--- DATA SUPPLIED ---
-- pv_equiv track=rewrite | github.com/Raptors65/slope | backend/app/services/repo_ingestion.py | should_include_tree_path
-- ===== SOURCE A (Python) =====
-- IGNORE_PATH_PREFIXES = (
--     "node_modules/",
--     ".git/",
--     "dist/",
--     "build/",
--     "__pycache__/",
--     ".venv/",
--     "vendor/",
--     ".github/",
--     "coverage/",
--     "htmlcov/",
--     ".next/",
--     "target/",
-- )
--
-- IGNORE_BASENAMES = frozenset({".DS_Store", ".gitignore"})
--
-- def should_include_tree_path(path: str) -> bool:
--     if not path or path in IGNORE_BASENAMES:
--         return False
--     base = path.rsplit("/", 1)[-1]
--     if base in IGNORE_BASENAMES:
--         return False
--     if "__pycache__" in path.split("/"):
--         return False
--     for prefix in IGNORE_PATH_PREFIXES:
--         if path == prefix.rstrip("/") or path.startswith(prefix):
--             return False
--     return True
-- ===== SOURCE B (Python) =====
-- IGNORE_PATH_PREFIXES = (
--     "node_modules/",
--     ".git/",
--     "dist/",
--     "build/",
--     "__pycache__/",
--     ".venv/",
--     "vendor/",
--     ".github/",
--     "coverage/",
--     "htmlcov/",
--     ".next/",
--     "target/",
-- )
--
-- IGNORE_BASENAMES = frozenset({".DS_Store", ".gitignore"})
--
-- # top-level directory names to exclude, precomputed once from the prefixes
-- IGNORE_DIRS = frozenset(p.rstrip("/") for p in IGNORE_PATH_PREFIXES)
--
-- def should_include_tree_path(path: str) -> bool:
--     if not path:
--         return False
--     segs = path.split("/")
--     if segs[-1] in IGNORE_BASENAMES:
--         return False
--     if "__pycache__" in segs:
--         return False
--     if segs[0] in IGNORE_DIRS:
--         return False
--     return True
-- ===== Notes on version B (the rewrite author's own statement) =====
-- stated objective: simpler
-- what changed: Splits the path into segments once and replaces the per-prefix rstrip/startswith scan over the 12 prefixes with a single set-membership test on the first segment (and segs[-1] for the basename, dropping the redundant whole-path basename check).
import Mathlib
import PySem

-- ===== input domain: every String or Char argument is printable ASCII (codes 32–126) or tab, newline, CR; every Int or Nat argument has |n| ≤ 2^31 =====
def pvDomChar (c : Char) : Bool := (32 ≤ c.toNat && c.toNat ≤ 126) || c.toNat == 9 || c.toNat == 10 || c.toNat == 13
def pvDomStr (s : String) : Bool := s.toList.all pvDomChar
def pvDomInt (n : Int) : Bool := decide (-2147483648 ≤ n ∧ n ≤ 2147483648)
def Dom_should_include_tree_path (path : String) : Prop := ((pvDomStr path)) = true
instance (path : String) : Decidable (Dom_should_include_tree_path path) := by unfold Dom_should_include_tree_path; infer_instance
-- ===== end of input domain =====

-- B splits the path into segments once and tests the first segment against a precomputed set of
-- ignored directory names instead of scanning the 12 prefixes with rstrip/startswith; objective: simpler.

-- ===== PORT A =====
def IGNORE_PATH_PREFIXES : List (List Char) :=
  ["node_modules/".toList, ".git/".toList, "dist/".toList, "build/".toList,
   "__pycache__/".toList, ".venv/".toList, "vendor/".toList, ".github/".toList,
   "coverage/".toList, "htmlcov/".toList, ".next/".toList, "target/".toList]

def IGNORE_BASENAMES : List (List Char) := [".DS_Store".toList, ".gitignore".toList]

-- hand port of s.rstrip("/"): drop trailing '/' characters; exact for this fixed chars argument
def rstripSlash (s : List Char) : List Char := (s.reverse.dropWhile (· == '/')).reverse

-- hand port of path.rsplit("/", 1)[-1]: the part after the last '/' (the whole string if none); exact
def rsplitLast (s : List Char) : List Char := (s.reverse.takeWhile (· != '/')).reverse

def should_include_tree_path (path : String) : Bool :=
  let cs := path.toList
  if cs.isEmpty || IGNORE_BASENAMES.contains cs then false
  else
    let base := rsplitLast cs
    if IGNORE_BASENAMES.contains base then false
    else if (PySem.Chars.splitOn cs "/".toList).contains "__pycache__".toList then false
    else if IGNORE_PATH_PREFIXES.any (fun p => cs == rstripSlash p || PySem.Chars.startswith cs p)
      then false
    else true

-- ===== PORT B =====
-- frozenset(p.rstrip("/") for p in IGNORE_PATH_PREFIXES)
def IGNORE_DIRS : List (List Char) := PySem.Set.ofList (IGNORE_PATH_PREFIXES.map rstripSlash)

def should_include_tree_path_alt (path : String) : Bool :=
  let cs := path.toList
  if cs.isEmpty then false
  else
    let segs := PySem.Chars.splitOn cs "/".toList
    -- segs[-1] / segs[0]: str.split never returns an empty list, so both indexings succeed
    match PySem.List.pyGet? segs (-1), PySem.List.pyGet? segs 0 with
    | some last, some first =>
      if IGNORE_BASENAMES.contains last then false
      else if segs.contains "__pycache__".toList then false
      else if IGNORE_DIRS.contains first then false
      else true
    | _, _ => false

-- ===== PRECONDITION & SPEC =====
def Spec_should_include_tree_path (path : String) (out : Bool) : Prop := out = should_include_tree_path_alt path
instance (path : String) (out : Bool) : Decidable (Spec_should_include_tree_path path out) := by unfold Spec_should_include_tree_path; infer_instance

-- ===== CLAIM (what is proved, stated in full; the proofs are below) =====
def Claim_equal_should_include_tree_path : Prop := ∀ (path : String), Dom_should_include_tree_path path → Spec_should_include_tree_path path (should_include_tree_path path)

-- ===== LEMMAS AND PROOFS =====

-- reference split: split at '/' accumulating the current segment
def splitA (pre : List Char) : List Char → List (List Char)
  | [] => [pre]
  | c :: t => if c = '/' then pre :: splitA [] t else splitA (pre ++ [c]) t

theorem splitA_ne_nil (pre : List Char) (cs : List Char) : splitA pre cs ≠ [] := by
  induction cs generalizing pre with
  | nil => simp [splitA]
  | cons c t ih => by_cases h : c = '/' <;> simp [splitA, h, ih]

theorem splitOn_go_eq (fuel : Nat) (l cur : List Char) (acc : List (List Char))
    (h : l.length ≤ fuel) :
    PySem.Chars.splitOn.go ['/'] fuel l cur acc = acc.reverse ++ splitA cur.reverse l := by
  induction fuel generalizing l cur acc with
  | zero =>
    have : l = [] := by cases l <;> simp_all
    subst this
    simp [PySem.Chars.splitOn.go, splitA]
  | succ n ih =>
    cases l with
    | nil => simp [PySem.Chars.splitOn.go, splitA]
    | cons c t =>
      simp only [PySem.Chars.splitOn.go]
      by_cases hc : c = '/'
      · subst hc
        rw [if_pos (by simp)]
        rw [ih _ _ _ (by simpa using Nat.le_of_succ_le_succ h)]
        simp [splitA]
      · rw [if_neg (by simp [Ne.symm hc])]
        rw [ih _ _ _ (by simpa using Nat.le_of_succ_le_succ h)]
        simp [splitA, hc]

theorem splitOn_eq (cs : List Char) : PySem.Chars.splitOn cs ['/'] = splitA [] cs := by
  unfold PySem.Chars.splitOn
  rw [splitOn_go_eq (cs.length + 1) cs [] [] (by omega)]
  rfl

theorem splitA_head (pre cs : List Char) :
    (splitA pre cs).head? = some (pre ++ cs.takeWhile (· != '/')) := by
  induction cs generalizing pre with
  | nil => simp [splitA]
  | cons c t ih =>
    by_cases h : c = '/'
    · simp [splitA, h]
    · simp [splitA, h, ih]

-- takeWhile over an append, when the first part contains a failing element
theorem takeWhile_append_of_mem {p : Char → Bool} {xs : List Char} (ys : List Char)
    (h : ∃ x ∈ xs, ¬ p x) : (xs ++ ys).takeWhile p = xs.takeWhile p := by
  induction xs with
  | nil => simp_all
  | cons a t ih =>
    by_cases ha : p a
    · obtain ⟨x, hx, hpx⟩ := h
      cases hx with
      | head => simp_all
      | tail _ h2 => simp [ha, ih ⟨x, h2, hpx⟩]
    · simp [ha]

-- takeWhile over an append, when the whole first part passes
theorem takeWhile_append_of_all {p : Char → Bool} {xs : List Char} (ys : List Char)
    (h : ∀ x ∈ xs, p x) : (xs ++ ys).takeWhile p = xs ++ ys.takeWhile p := by
  induction xs with
  | nil => simp
  | cons a t ih => simp [h a (by simp), ih (fun x hx => h x (by simp [hx]))]

theorem rsplitLast_cons_of_mem {cs : List Char} (c : Char) (h : '/' ∈ cs) :
    rsplitLast (c :: cs) = rsplitLast cs := by
  unfold rsplitLast
  rw [List.reverse_cons, takeWhile_append_of_mem _ ⟨'/', by simpa using h, by simp⟩]

theorem rsplitLast_of_not_mem {cs : List Char} (h : '/' ∉ cs) : rsplitLast cs = cs := by
  unfold rsplitLast
  rw [List.takeWhile_eq_self_iff.mpr (by intro x hx; simp; rintro rfl; exact h (by simpa using hx))]
  simp

theorem rsplitLast_cons_of_not_mem {cs : List Char} (c : Char) (h : '/' ∉ cs) :
    rsplitLast (c :: cs) = if c = '/' then cs else c :: cs := by
  unfold rsplitLast
  rw [List.reverse_cons, takeWhile_append_of_all _
    (by intro x hx; simp; rintro rfl; exact h (by simpa using hx))]
  by_cases hc : c = '/' <;> simp [hc]

theorem getLast?_cons_of_ne_nil {a : List Char} {l : List (List Char)} (h : l ≠ []) :
    (a :: l).getLast? = l.getLast? := by
  cases l with
  | nil => simp_all
  | cons b t => simp [List.getLast?_cons_cons]

theorem splitA_getLast (pre cs : List Char) :
    (splitA pre cs).getLast? = some (if '/' ∈ cs then rsplitLast cs else pre ++ cs) := by
  induction cs generalizing pre with
  | nil => simp [splitA]
  | cons c t ih =>
    by_cases h : c = '/'
    · subst h
      rw [splitA, if_pos rfl, getLast?_cons_of_ne_nil (splitA_ne_nil _ _), ih]
      by_cases ht : '/' ∈ t
      · simp [ht, rsplitLast_cons_of_mem _ ht]
      · simp [ht, rsplitLast_cons_of_not_mem _ ht]
    · rw [splitA, if_neg h, ih]
      by_cases ht : '/' ∈ t
      · simp [ht, rsplitLast_cons_of_mem _ ht]
      · simp [ht]
        intro hh
        exact absurd hh.symm h

theorem splitA_getLast' (cs : List Char) :
    (splitA [] cs).getLast? = some (rsplitLast cs) := by
  rw [splitA_getLast]
  by_cases h : '/' ∈ cs
  · simp [h]
  · simp [h, rsplitLast_of_not_mem h]

-- negative / zero indexing of a nonempty list
theorem pyGet?_neg_one {xs : List (List Char)} (h : xs ≠ []) :
    PySem.List.pyGet? xs (-1) = xs.getLast? := by
  have hl : 0 < xs.length := List.length_pos_iff.mpr h
  simp only [PySem.List.pyGet?, PySem.List.pyIdx?]
  rw [if_neg (by omega), if_pos (by exact_mod_cast by omega : (-(xs.length : Int) ≤ -1))]
  simp [List.getLast?_eq_getElem?]

theorem pyGet?_zero {xs : List (List Char)} (h : xs ≠ []) :
    PySem.List.pyGet? xs 0 = xs.head? := by
  have hl : 0 < xs.length := List.length_pos_iff.mpr h
  simp only [PySem.List.pyGet?, PySem.List.pyIdx?]
  rw [if_pos le_rfl, if_pos (by exact_mod_cast hl)]
  simp [List.head?_eq_getElem?]

-- the per-prefix test of A equals a first-segment comparison
theorem prefix_term (cs d : List Char) (hd : '/' ∉ d) :
    ((cs == d) || PySem.Chars.startswith cs (d ++ ['/'])) = (cs.takeWhile (· != '/') == d) := by
  rcases Bool.eq_false_or_eq_true (cs.takeWhile (· != '/') == d) with h | h
  · rw [h, Bool.or_eq_true_iff]
    rw [beq_iff_eq] at h
    have hsplit : cs = d ++ cs.dropWhile (· != '/') := by
      conv_lhs => rw [← List.takeWhile_append_dropWhile (p := (· != '/')) (l := cs)]
      rw [h]
    rcases hdw : cs.dropWhile (· != '/') with _ | ⟨c, t⟩
    · left; rw [beq_iff_eq]; rw [hsplit, hdw]; simp
    · right
      have hc : c = '/' := by
        have := List.head_dropWhile_not (p := (· != '/')) (l := cs) (by rw [hdw]; simp)
        simp only [hdw, List.head_cons] at this
        simpa using this
      rw [PySem.Chars.startswith_iff]
      exact ⟨t, by rw [hsplit, hdw, hc]; simp⟩
  · rw [h, Bool.or_eq_false_iff]
    constructor
    · rw [beq_eq_false_iff_ne] at h ⊢
      rintro rfl
      exact h (List.takeWhile_eq_self_iff.mpr (by intro x hx; simp; rintro rfl; exact hd hx))
    · rw [Bool.eq_false_iff]
      intro hs
      rw [PySem.Chars.startswith_iff] at hs
      obtain ⟨t, ht⟩ := hs
      rw [beq_eq_false_iff_ne] at h
      apply h
      subst ht
      rw [List.append_assoc, List.takeWhile_append]
      rw [List.takeWhile_eq_self_iff.mpr (by intro x hx; simp; rintro rfl; exact hd hx)]
      simp

theorem rstripSlash_append {d : List Char} (hd : '/' ∉ d) :
    rstripSlash (d ++ ['/']) = d := by
  unfold rstripSlash
  rw [List.reverse_append]
  rw [show (['/'].reverse ++ d.reverse) = '/' :: d.reverse by simp]
  rw [List.dropWhile_cons, if_pos (by decide)]
  cases hdr : d.reverse with
  | nil =>
    have hd0 : d = [] := by simpa using congrArg List.reverse hdr
    simp [hd0]
  | cons a t =>
    have ha : a ≠ '/' := by
      rintro rfl
      exact hd (by rw [← List.reverse_reverse d, hdr]; simp)
    rw [List.dropWhile_cons, if_neg (by simp [ha]), ← hdr, List.reverse_reverse]

-- the stripped directory names, as a plain literal list
def DIR_NAMES : List (List Char) :=
  ["node_modules".toList, ".git".toList, "dist".toList, "build".toList,
   "__pycache__".toList, ".venv".toList, "vendor".toList, ".github".toList,
   "coverage".toList, "htmlcov".toList, ".next".toList, "target".toList]

theorem prefixes_eq : IGNORE_PATH_PREFIXES = DIR_NAMES.map (· ++ ['/']) := by decide

theorem dirs_eq : IGNORE_DIRS = DIR_NAMES := by decide

theorem dir_names_no_slash : ∀ d ∈ DIR_NAMES, '/' ∉ d := by decide

-- A's prefix loop equals B's first-segment membership test
theorem loops_eq (cs : List Char) :
    IGNORE_PATH_PREFIXES.any (fun p => cs == rstripSlash p || PySem.Chars.startswith cs p)
      = IGNORE_DIRS.contains (cs.takeWhile (· != '/')) := by
  rw [prefixes_eq, dirs_eq, List.any_map, Bool.eq_iff_iff]
  simp only [List.any_eq_true, List.contains_iff_exists_mem_beq, Function.comp_apply]
  constructor
  · rintro ⟨d, hd, hx⟩
    refine ⟨d, hd, ?_⟩
    have hnd := dir_names_no_slash d hd
    rw [rstripSlash_append hnd, prefix_term cs d hnd] at hx
    exact hx
  · rintro ⟨d, hd, hx⟩
    refine ⟨d, hd, ?_⟩
    have hnd := dir_names_no_slash d hd
    rw [rstripSlash_append hnd, prefix_term cs d hnd]
    exact hx

theorem main_eq (path : String) :
    should_include_tree_path path = should_include_tree_path_alt path := by
  unfold should_include_tree_path should_include_tree_path_alt
  have hsep : "/".toList = ['/'] := rfl
  rcases hcs : path.toList with _ | ⟨c0, t0⟩
  · rfl
  · simp only [hsep, splitOn_eq]
    rw [pyGet?_neg_one (splitA_ne_nil _ _), pyGet?_zero (splitA_ne_nil _ _),
        splitA_getLast', splitA_head]
    simp only [List.isEmpty_cons, Bool.false_or, List.nil_append, Bool.false_eq_true, if_false]
    by_cases hbase : IGNORE_BASENAMES.contains (rsplitLast (c0 :: t0)) = true
    · -- B rejects on the basename; A rejects on the whole path or on the basename
      by_cases hwhole : IGNORE_BASENAMES.contains (c0 :: t0) = true
      · rw [if_pos hwhole, if_pos hbase]
      · rw [if_neg hwhole, if_pos hbase, if_pos hbase]
    · -- the whole-path membership is subsumed: each basename literal has no '/'
      have hwhole : ¬ IGNORE_BASENAMES.contains (c0 :: t0) = true := by
        intro hmem
        apply hbase
        have hm : (c0 :: t0) ∈ IGNORE_BASENAMES := by
          simpa [List.contains_iff_exists_mem_beq, eq_comm] using hmem
        have hr : rsplitLast (c0 :: t0) = c0 :: t0 := by
          apply rsplitLast_of_not_mem
          intro hsl
          simp only [IGNORE_BASENAMES, List.mem_cons, List.not_mem_nil, or_false] at hm
          rcases hm with h | h
          · rw [h] at hsl; revert hsl; decide
          · rw [h] at hsl; revert hsl; decide
        rw [hr]
        exact hmem
      rw [if_neg hwhole, if_neg hbase, if_neg hbase, loops_eq]
      rfl

-- ===== VERDICT (by name: the statement is the Claim_ definition above) =====
theorem should_include_tree_path_spec : Claim_equal_should_include_tree_path := by
  intro path _
  unfold Spec_should_include_tree_path
  exact main_eq path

--- WORK ITEM ---
Among the records above, a stretch begins at the line containing "theorem prefixes_eq : IGNORE_PATH_PREFIXES" and ends at the line containing "theorem main_eq (path". Restate that stretch word for word, and nothing else.

--- RESPONSE TO THE EXERCISE ---
theorem prefixes_eq : IGNORE_PATH_PREFIXES = DIR_NAMES.map (· ++ ['/']) := by decide

theorem dirs_eq : IGNORE_DIRS = DIR_NAMES := by decide

theorem dir_names_no_slash : ∀ d ∈ DIR_NAMES, '/' ∉ d := by decide

-- A's prefix loop equals B's first-segment membership test
theorem loops_eq (cs : List Char) :
    IGNORE_PATH_PREFIXES.any (fun p => cs == rstripSlash p || PySem.Chars.startswith cs p)
      = IGNORE_DIRS.contains (cs.takeWhile (· != '/')) := by
  rw [prefixes_eq, dirs_eq, List.any_map, Bool.eq_iff_iff]
  simp only [List.any_eq_true, List.contains_iff_exists_mem_beq, Function.comp_apply]
  constructor
  · rintro ⟨d, hd, hx⟩
    refine ⟨d, hd, ?_⟩
    have hnd := dir_names_no_slash d hd
    rw [rstripSlash_append hnd, prefix_term cs d hnd] at hx
    exact hx
  · rintro ⟨d, hd, hx⟩
    refine ⟨d, hd, ?_⟩
    have hnd := dir_names_no_slash d hd
    rw [rstripSlash_append hnd, prefix_term cs d hnd]
    exact hx

theorem main_eq (path : String) :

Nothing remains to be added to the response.